2. To reduce the searching space, we merge computationally-trivial operators, such as
element-wise operators, transpose, and reduction, into their following nodes. The merging infomation will
be given by the StrategiesVector depending on the type of target node and following nodes.
Argument:
leaf_strategies(List[StrategiesVector]): It stores StrategiesVector of every nodes on the graph.
simplify(bool, optional): The generated cost graph will be simplified if it is true. (default to True)
'''
def __init__(self, leaf_strategies, simplify=True):
self.leaf_strategies = leaf_strategies
# stores number of strategies in each node
self.node_lens = {strategies_vector.node: len(strategies_vector) for strategies_vector in self.leaf_strategies}
# extra_node_costs will store the extra costs introduced by merging nodes
self.extra_node_costs = {}
self.simplify = simplify
self._build_cost_graph()
def _build_cost_graph(self):
'''
This method will generate edge_cost for adjacent node pair. Additionally, 'parents' and 'children' attribute will be
set to node.
'''
self.edge_costs = {}
if self.simplify:
self.merge_pair = []
for strategies_vector in self.leaf_strategies:
# build edge_cost
dst_node = strategies_vector.node
for src_node in strategies_vector.predecessor_nodes:
node_pair = (src_node, dst_node)
# src_index = strategies_vector.predecessor_nodes.index(src_node)
edge_cost = {}
for i in range(len(strategies_vector)):
for j in range(len(src_node.strategies_vector)):
edge_cost[(j, i)] = strategies_vector[i].resharding_costs[src_node][j]

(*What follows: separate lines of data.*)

-- pv_equiv track=rewrite | github.com/reyn1920/online-production | rewritten/backend/content/vidscript_pro.py | _extract_personality_traits
-- ===== SOURCE A (Python) =====
-- def _extract_personality_traits(description: str) -> str:
--     """Extract personality traits from character description."""
--     description_lower = description.lower()
--     traits = []
--
--     # Common personality indicators
--     if any(
--         word in description_lower for word in ["confident", "bold", "assertive"]
--     ):
--         traits.append("confident")
--     if any(
--         word in description_lower for word in ["kind", "caring", "compassionate"]
--     ):
--         traits.append("empathetic")
--     if any(
--         word in description_lower
--         for word in ["creative", "artistic", "imaginative"]
--     ):
--         traits.append("creative")
--     if any(
--         word in description_lower for word in ["determined", "persistent", "driven"]
--     ):
--         traits.append("determined")
--     if any(word in description_lower for word in ["funny", "humorous", "witty"]):
--         traits.append("humorous")
--
--     if traits:
--         return f"Characterized by being {', '.join(traits)}, with depth \
-- and authenticity that drives character development"
--     else:
--         return "Multi - dimensional with realistic strengths \
-- and flaws that create compelling character dynamics"
-- ===== SOURCE B (Python) =====
-- _KEYWORD_TO_TRAIT = [
--     ("confident", "confident"), ("bold", "confident"), ("assertive", "confident"),
--     ("kind", "empathetic"), ("caring", "empathetic"), ("compassionate", "empathetic"),
--     ("creative", "creative"), ("artistic", "creative"), ("imaginative", "creative"),
--     ("determined", "determined"), ("persistent", "determined"), ("driven", "determined"),
--     ("funny", "humorous"), ("humorous", "humorous"), ("witty", "humorous"),
-- ]
-- _TRAIT_ORDER = ["confident", "empathetic", "creative", "determined", "humorous"]
--
--
-- def _extract_personality_traits(description: str) -> str:
--     """Single left-to-right scan of the text: at each position, record the trait of
--     every keyword starting there; then emit the found traits in canonical order."""
--     dl = description.lower()
--     found = set()
--     for i in range(len(dl)):
--         for keyword, trait in _KEYWORD_TO_TRAIT:
--             if dl.startswith(keyword, i):
--                 found.add(trait)
--     traits = [t for t in _TRAIT_ORDER if t in found]
--     if traits:
--         return f"Characterized by being {', '.join(traits)}, with depth \
-- and authenticity that drives character development"
--     else:
--         return "Multi - dimensional with realistic strengths \
-- and flaws that create compelling character dynamics"
-- ===== Notes on version B (the rewrite author's own statement) =====
-- stated objective: alternative
-- what changed: Instead of five per-keyword-group substring searches over the text, B makes one left-to-right scan over the text, at each position checking which keyword starts there (a naive multi-pattern matcher) and accumulating the matched traits in a set, then emits the traits in the canonical order.
import Mathlib
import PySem

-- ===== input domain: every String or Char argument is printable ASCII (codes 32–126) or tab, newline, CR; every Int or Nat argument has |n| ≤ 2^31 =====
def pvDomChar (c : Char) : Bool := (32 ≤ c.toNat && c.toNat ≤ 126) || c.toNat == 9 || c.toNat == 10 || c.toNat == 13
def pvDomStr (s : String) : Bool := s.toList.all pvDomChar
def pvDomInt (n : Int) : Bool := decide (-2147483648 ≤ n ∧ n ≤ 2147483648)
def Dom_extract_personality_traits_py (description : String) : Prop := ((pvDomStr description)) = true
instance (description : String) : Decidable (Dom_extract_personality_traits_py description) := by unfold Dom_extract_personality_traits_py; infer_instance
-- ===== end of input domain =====

-- B replaces A's five per-keyword-group substring searches by a single left-to-right scan
-- of the text that records, position by position, the trait of every keyword starting
-- there in a set, and then emits the found traits in canonical order (objective: alternative).

-- ===== PORT A =====
def extract_personality_traits_py (description : String) : String :=
  let description_lower := PySem.Str.lower description
  let traits : List String := []
  let traits := if ["confident", "bold", "assertive"].any
      (fun word => PySem.Str.isIn word description_lower) then traits ++ ["confident"] else traits
  let traits := if ["kind", "caring", "compassionate"].any
      (fun word => PySem.Str.isIn word description_lower) then traits ++ ["empathetic"] else traits
  let traits := if ["creative", "artistic", "imaginative"].any
      (fun word => PySem.Str.isIn word description_lower) then traits ++ ["creative"] else traits
  let traits := if ["determined", "persistent", "driven"].any
      (fun word => PySem.Str.isIn word description_lower) then traits ++ ["determined"] else traits
  let traits := if ["funny", "humorous", "witty"].any
      (fun word => PySem.Str.isIn word description_lower) then traits ++ ["humorous"] else traits
  if traits ≠ [] then
    "Characterized by being " ++ PySem.Str.join ", " traits
      ++ ", with depth and authenticity that drives character development"
  else
    "Multi - dimensional with realistic strengths and flaws that create compelling character dynamics"

-- ===== PORT B =====
def pvKeywordTrait : List (String × String) :=
  [("confident", "confident"), ("bold", "confident"), ("assertive", "confident"),
   ("kind", "empathetic"), ("caring", "empathetic"), ("compassionate", "empathetic"),
   ("creative", "creative"), ("artistic", "creative"), ("imaginative", "creative"),
   ("determined", "determined"), ("persistent", "determined"), ("driven", "determined"),
   ("funny", "humorous"), ("humorous", "humorous"), ("witty", "humorous")]

def pvTraitOrder : List String :=
  ["confident", "empathetic", "creative", "determined", "humorous"]

-- the scanning loop of Source B: for i in range(len(dl)): for (kw, tr) in table: if dl.startswith(kw, i): found.add(tr)
def pvScan (dl : List Char) : PySem.Set String :=
  (List.range dl.length).foldl
    (fun s i => pvKeywordTrait.foldl
      (fun s p => if PySem.Chars.startswith (dl.drop i) p.1.toList
                  then PySem.Set.add s p.2 else s) s)
    PySem.Set.empty

def extract_personality_traits_py_alt (description : String) : String :=
  let dl := PySem.Str.lower description
  let found := pvScan dl.toList
  let traits := pvTraitOrder.filter (fun t => PySem.Set.contains found t)
  if traits ≠ [] then
    "Characterized by being " ++ PySem.Str.join ", " traits
      ++ ", with depth and authenticity that drives character development"
  else
    "Multi - dimensional with realistic strengths and flaws that create compelling character dynamics"

-- ===== PRECONDITION & SPEC =====
def Spec_extract_personality_traits_py (description : String) (out : String) : Prop := out = extract_personality_traits_py_alt description
instance (description : String) (out : String) : Decidable (Spec_extract_personality_traits_py description out) := by unfold Spec_extract_personality_traits_py; infer_instance

-- ===== CLAIM =====
def Claim_equal_extract_personality_traits_py : Prop := ∀ (description : String), Dom_extract_personality_traits_py description → Spec_extract_personality_traits_py description (extract_personality_traits_py description)

-- ===== LEMMAS AND PROOFS =====

theorem pv_mem_innerFold (rest : List Char) (tbl : List (String × String))
    (s : PySem.Set String) (t : String) :
    t ∈ tbl.foldl (fun s p => if PySem.Chars.startswith rest p.1.toList
                              then PySem.Set.add s p.2 else s) s
      ↔ t ∈ s ∨ ∃ p ∈ tbl, PySem.Chars.startswith rest p.1.toList = true ∧ p.2 = t := by
  induction tbl generalizing s with
  | nil => simp
  | cons p tl ih =>
    simp only [List.foldl_cons, List.mem_cons]
    by_cases h : PySem.Chars.startswith rest p.1.toList = true
    · simp only [h, if_true, ih, PySem.Set.mem_add]
      constructor
      · rintro (⟨hs | ht⟩ | ⟨q, hq, hsq, htq⟩)
        · exact Or.inl hs
        · exact Or.inr ⟨p, Or.inl rfl, h, ht.symm⟩
        · exact Or.inr ⟨q, Or.inr hq, hsq, htq⟩
      · rintro (hs | ⟨q, (rfl | hq), hsq, htq⟩)
        · exact Or.inl (Or.inl hs)
        · exact Or.inl (Or.inr htq.symm)
        · exact Or.inr ⟨q, hq, hsq, htq⟩
    · simp only [h, ih]
      constructor
      · rintro (hs | ⟨q, hq, hsq, htq⟩)
        · exact Or.inl hs
        · exact Or.inr ⟨q, Or.inr hq, hsq, htq⟩
      · rintro (hs | ⟨q, (rfl | hq), hsq, htq⟩)
        · exact Or.inl hs
        · exact absurd hsq h
        · exact Or.inr ⟨q, hq, hsq, htq⟩

theorem pv_mem_outerFold (dl : List Char) (idxs : List Nat)
    (s : PySem.Set String) (t : String) :
    t ∈ idxs.foldl (fun s i => pvKeywordTrait.foldl
        (fun s p => if PySem.Chars.startswith (dl.drop i) p.1.toList
                    then PySem.Set.add s p.2 else s) s) s
      ↔ t ∈ s ∨ ∃ i ∈ idxs, ∃ p ∈ pvKeywordTrait,
          PySem.Chars.startswith (dl.drop i) p.1.toList = true ∧ p.2 = t := by
  induction idxs generalizing s with
  | nil => simp
  | cons i tl ih =>
    simp only [List.foldl_cons, ih, pv_mem_innerFold, List.mem_cons]
    constructor
    · rintro (⟨hs | ⟨p, hp, hsp, htp⟩⟩ | ⟨j, hj, p, hp, hsp, htp⟩)
      · exact Or.inl hs
      · exact Or.inr ⟨i, Or.inl rfl, p, hp, hsp, htp⟩
      · exact Or.inr ⟨j, Or.inr hj, p, hp, hsp, htp⟩
    · rintro (hs | ⟨j, (rfl | hj), p, hp, hsp, htp⟩)
      · exact Or.inl (Or.inl hs)
      · exact Or.inl (Or.inr ⟨p, hp, hsp, htp⟩)
      · exact Or.inr ⟨j, hj, p, hp, hsp, htp⟩

theorem pv_exists_start_iff (dl kw : List Char) (hkw : kw ≠ []) :
    (∃ i ∈ List.range dl.length, PySem.Chars.startswith (dl.drop i) kw = true)
      ↔ PySem.Chars.isIn kw dl = true := by
  rw [← PySem.Chars.exists_prefix_drop_iff_isIn]
  constructor
  · rintro ⟨i, -, h⟩
    exact ⟨i, (PySem.Chars.startswith_iff _ _).1 h⟩
  · rintro ⟨j, h⟩
    refine ⟨j, List.mem_range.2 ?_, (PySem.Chars.startswith_iff _ _).2 h⟩
    by_contra hj
    have hnil : dl.drop j = [] := List.drop_eq_nil_of_le (by omega)
    rw [hnil] at h
    exact hkw (List.prefix_nil.mp h)

theorem pv_contains_scan (dl : List Char) (t : String) :
    PySem.Set.contains (pvScan dl) t = true ↔
      ∃ p ∈ pvKeywordTrait, PySem.Chars.isIn p.1.toList dl = true ∧ p.2 = t := by
  have hkw : ∀ p ∈ pvKeywordTrait, p.1.toList ≠ [] := by decide
  rw [PySem.Set.contains_iff]
  unfold pvScan
  rw [pv_mem_outerFold]
  constructor
  · rintro (hs | ⟨i, hi, p, hp, hsp, htp⟩)
    · simp [PySem.Set.empty] at hs
    · exact ⟨p, hp, (pv_exists_start_iff dl p.1.toList (hkw p hp)).1 ⟨i, hi, hsp⟩, htp⟩
  · rintro ⟨p, hp, hin, htp⟩
    obtain ⟨i, hi, hsp⟩ := (pv_exists_start_iff dl p.1.toList (hkw p hp)).2 hin
    exact Or.inr ⟨i, hi, p, hp, hsp, htp⟩

theorem pv_contains_confident (dl : List Char) :
    PySem.Set.contains (pvScan dl) "confident" =
      (PySem.Chars.isIn "confident".toList dl || (PySem.Chars.isIn "bold".toList dl
        || PySem.Chars.isIn "assertive".toList dl)) := by
  rw [Bool.eq_iff_iff]
  simp only [pv_contains_scan, pvKeywordTrait, List.exists_mem_cons_iff,
    List.not_mem_nil, false_and, exists_false,or_false,
    Bool.or_eq_true]
  simp

theorem pv_contains_empathetic (dl : List Char) :
    PySem.Set.contains (pvScan dl) "empathetic" =
      (PySem.Chars.isIn "kind".toList dl || (PySem.Chars.isIn "caring".toList dl
        || PySem.Chars.isIn "compassionate".toList dl)) := by
  rw [Bool.eq_iff_iff]
  simp only [pv_contains_scan, pvKeywordTrait, List.exists_mem_cons_iff,
    List.not_mem_nil, false_and, exists_false,or_false,
    Bool.or_eq_true]
  simp

theorem pv_contains_creative (dl : List Char) :
    PySem.Set.contains (pvScan dl) "creative" =
      (PySem.Chars.isIn "creative".toList dl || (PySem.Chars.isIn "artistic".toList dl
        || PySem.Chars.isIn "imaginative".toList dl)) := by
  rw [Bool.eq_iff_iff]
  simp only [pv_contains_scan, pvKeywordTrait, List.exists_mem_cons_iff,
    List.not_mem_nil, false_and, exists_false,or_false,
    Bool.or_eq_true]
  simp

theorem pv_contains_determined (dl : List Char) :
    PySem.Set.contains (pvScan dl) "determined" =
      (PySem.Chars.isIn "determined".toList dl || (PySem.Chars.isIn "persistent".toList dl
        || PySem.Chars.isIn "driven".toList dl)) := by
  rw [Bool.eq_iff_iff]
  simp only [pv_contains_scan, pvKeywordTrait, List.exists_mem_cons_iff,
    List.not_mem_nil, false_and, exists_false,or_false,
    Bool.or_eq_true]
  simp

theorem pv_contains_humorous (dl : List Char) :
    PySem.Set.contains (pvScan dl) "humorous" =
      (PySem.Chars.isIn "funny".toList dl || (PySem.Chars.isIn "humorous".toList dl
        || PySem.Chars.isIn "witty".toList dl)) := by
  rw [Bool.eq_iff_iff]
  simp only [pv_contains_scan, pvKeywordTrait, List.exists_mem_cons_iff,
    List.not_mem_nil, false_and, exists_false,or_false,
    Bool.or_eq_true]
  simp

-- ===== VERDICT =====
theorem extract_personality_traits_py_spec : Claim_equal_extract_personality_traits_py := by
  intro d _
  unfold Spec_extract_personality_traits_py extract_personality_traits_py
    extract_personality_traits_py_alt pvTraitOrder
  simp only [List.any_cons, List.any_nil, Bool.or_false, List.filter_cons, List.filter_nil,
    pv_contains_confident, pv_contains_empathetic, pv_contains_creative,
    pv_contains_determined, pv_contains_humorous, PySem.Str.isIn_eq]
  by_cases h1 : (PySem.Chars.isIn "confident".toList (PySem.Str.lower d).toList
      || (PySem.Chars.isIn "bold".toList (PySem.Str.lower d).toList
      || PySem.Chars.isIn "assertive".toList (PySem.Str.lower d).toList)) = true <;>
  by_cases h2 : (PySem.Chars.isIn "kind".toList (PySem.Str.lower d).toList
      || (PySem.Chars.isIn "caring".toList (PySem.Str.lower d).toList
      || PySem.Chars.isIn "compassionate".toList (PySem.Str.lower d).toList)) = true <;>
  by_cases h3 : (PySem.Chars.isIn "creative".toList (PySem.Str.lower d).toList
      || (PySem.Chars.isIn "artistic".toList (PySem.Str.lower d).toList
      || PySem.Chars.isIn "imaginative".toList (PySem.Str.lower d).toList)) = true <;>
  by_cases h4 : (PySem.Chars.isIn "determined".toList (PySem.Str.lower d).toList
      || (PySem.Chars.isIn "persistent".toList (PySem.Str.lower d).toList
      || PySem.Chars.isIn "driven".toList (PySem.Str.lower d).toList)) = true <;>
  by_cases h5 : (PySem.Chars.isIn "funny".toList (PySem.Str.lower d).toList
      || (PySem.Chars.isIn "humorous".toList (PySem.Str.lower d).toList
      || PySem.Chars.isIn "witty".toList (PySem.Str.lower d).toList)) = true <;>
  simp only [h1, h2, h3, h4, h5, Bool.not_eq_true] at * <;>
  simp only [if_true, if_false, Bool.false_eq_true, List.nil_append, ne_eq,
    not_false_eq_true, List.cons_ne_nil, not_true_eq_false] <;>
  rfl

self.edge_costs[node_pair] = edge_cost
# add parents and children attribute to node
setattr(dst_node, 'parents', strategies_vector.predecessor_nodes)
setattr(dst_node, 'children', strategies_vector.successor_nodes)
if self.simplify and strategies_vector.check_merge():
for following_node in strategies_vector.successor_nodes:
self.merge_pair.append((dst_node, following_node))
def get_edge_cost(self, src_node, dst_node):
return self.edge_costs[(src_node, dst_node)]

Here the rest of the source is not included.